Now, when I got the two articles back I started thinking that maybe she copied the articles from somewhere since her English was so good. That was definitely not like the previous experiences I had with other writers from India.  I had paid a lot more money for several months’ worth of articles for 20 sites of mine, but had to eventually scrap virtually all of them due to poor English.

In spite of my previous experiences I had a good feeling about her ability to write quality articles. So I decided to have her write 30 articles on good luck for me. Mind you, I still had very little information about luck, either good or bad. I really wanted to see if she could do research and how well she could write.  If the articles didn’t turn out well I wouldn’t use them.

As it turned out, the articles did turn out to be fine and I decided to put up a site on good luck.  I had written about thirty articles myself just in case hers didn’t work out.  Since then I have found another excellent writer from India who writes all my articles that I outsource.  I hate to admit it but her writing is often better than mine, and I’m a native of the U.S. and live here in California.

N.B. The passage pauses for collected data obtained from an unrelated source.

-- pv_equiv track=rewrite | github.com/PortPy-Project/PortPy | portpy/photon/cvxpy_prob.py | matching_keys
-- ===== SOURCE A (Python) =====
-- def matching_keys(dictionary, search_string):
--     get_key = None
--     for key, val in dictionary.items():
--         if search_string in key:
--             get_key = key
--     if get_key is not None:
--         return get_key
--     else:
--         return ''
-- ===== SOURCE B (Python) =====
-- def matching_keys(dictionary, search_string):
--     for key in reversed(dictionary):
--         if search_string in key:
--             return key
--     return ''
-- ===== Notes on version B (the rewrite author's own statement) =====
-- stated objective: simpler
-- what changed: Replaces the full forward scan that overwrites a running last-match variable with a reverse scan over the keys that returns at the first hit.
import Mathlib
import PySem

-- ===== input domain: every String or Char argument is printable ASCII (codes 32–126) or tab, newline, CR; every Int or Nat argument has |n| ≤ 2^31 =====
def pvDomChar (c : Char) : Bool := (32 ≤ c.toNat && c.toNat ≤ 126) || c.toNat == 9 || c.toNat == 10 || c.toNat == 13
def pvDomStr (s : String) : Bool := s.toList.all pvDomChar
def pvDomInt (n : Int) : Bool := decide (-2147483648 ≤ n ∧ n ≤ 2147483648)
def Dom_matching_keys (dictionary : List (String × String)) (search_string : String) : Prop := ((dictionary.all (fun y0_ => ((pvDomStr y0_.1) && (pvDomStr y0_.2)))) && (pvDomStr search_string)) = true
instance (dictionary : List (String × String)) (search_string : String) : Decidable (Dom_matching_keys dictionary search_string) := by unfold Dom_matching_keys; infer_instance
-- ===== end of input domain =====

-- B replaces A's forward scan (overwriting a running last-match variable) with a reverse scan that returns the first hit: simpler, same result.


-- ===== PORT A =====
-- Forward scan: overwrite get_key with every key containing search_string; '' if none.
def matching_keys (dictionary : List (String × String)) (search_string : String) : String :=
  let get_key : Option String :=
    dictionary.foldl (fun acc kv => if PySem.Str.isIn search_string kv.1 then some kv.1 else acc) none
  match get_key with
  | some k => k
  | none => ""

-- ===== PORT B =====
-- Reverse scan: return the first key (from the back) containing search_string; '' if none.
def matching_keys_alt_go (l : List (String × String)) (search_string : String) : String :=
  match l with
  | [] => ""
  | kv :: rest => if PySem.Str.isIn search_string kv.1 then kv.1 else matching_keys_alt_go rest search_string

def matching_keys_alt (dictionary : List (String × String)) (search_string : String) : String :=
  matching_keys_alt_go dictionary.reverse search_string

-- ===== PRECONDITION & SPEC =====
def Spec_matching_keys (dictionary : List (String × String)) (search_string : String) (out : String) : Prop := out = matching_keys_alt dictionary search_string
instance (dictionary : List (String × String)) (search_string : String) (out : String) : Decidable (Spec_matching_keys dictionary search_string out) := by unfold Spec_matching_keys; infer_instance

-- ===== CLAIM (what is proved, stated in full; the proofs are below) =====
def Claim_equal_matching_keys : Prop := ∀ (dictionary : List (String × String)) (search_string : String), Dom_matching_keys dictionary search_string → Spec_matching_keys dictionary search_string (matching_keys dictionary search_string)

-- ===== LEMMAS AND PROOFS =====

lemma matching_keys_fold_eq (ss : String) :
    ∀ (d : List (String × String)) (acc : Option String),
      d.foldl (fun acc kv => if PySem.Str.isIn ss kv.1 then some kv.1 else acc) acc =
        match d.reverse.find? (fun kv => PySem.Str.isIn ss kv.1) with
        | some kv => some kv.1
        | none => acc := by
  intro d
  induction d with
  | nil => intro acc; rfl
  | cons kv rest ih =>
    intro acc
    simp only [List.foldl_cons, ih, List.reverse_cons, List.find?_append]
    cases h : rest.reverse.find? (fun kv => PySem.Str.isIn ss kv.1) with
    | some _ => rfl
    | none =>
      simp only [Option.none_or,
        show List.find? (fun kv => PySem.Str.isIn ss kv.1) [kv] =
            (match PySem.Str.isIn ss kv.1 with | true => some kv | false => none) from rfl]
      cases PySem.Str.isIn ss kv.1 <;> rfl

lemma matching_keys_alt_go_eq (ss : String) :
    ∀ (l : List (String × String)),
      matching_keys_alt_go l ss =
        match l.find? (fun kv => PySem.Str.isIn ss kv.1) with
        | some kv => kv.1
        | none => "" := by
  intro l
  induction l with
  | nil => rfl
  | cons kv rest ih =>
    simp only [matching_keys_alt_go, ih,
      show List.find? (fun kv => PySem.Str.isIn ss kv.1) (kv :: rest) =
          (match PySem.Str.isIn ss kv.1 with
           | true => some kv
           | false => List.find? (fun kv => PySem.Str.isIn ss kv.1) rest) from rfl]
    cases PySem.Str.isIn ss kv.1 <;> rfl

-- ===== VERDICT (by name: the statement is the Claim_ definition above) =====
theorem matching_keys_spec : Claim_equal_matching_keys := by
  intro d ss _
  unfold Spec_matching_keys matching_keys matching_keys_alt
  rw [matching_keys_fold_eq, matching_keys_alt_go_eq]
  cases d.reverse.find? (fun kv => PySem.Str.isIn ss kv.1) <;> rfl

One good experience can make all the difference in the world. My original writer has moved on to much bigger things and has her own highly rated blog.

If you are wondering where I got the info on luck that I couldn’t find before – well since it now appeared that I was “out of luck” finding much information on luck, that I would concentrate on good luck superstitions since it seemed that superstition and luck go hand in hand.

balloonsBecause of the lack of information on the internet on luck I decided to take another track. I bought all the books on Amazon they had about luck at that time in early 2010. That was about seventeen books. I also had maybe four books on luck in my book collection. I read all the books I bought but was disgusted to find there was only one book that had any real research on luck, and it was very minimal at that.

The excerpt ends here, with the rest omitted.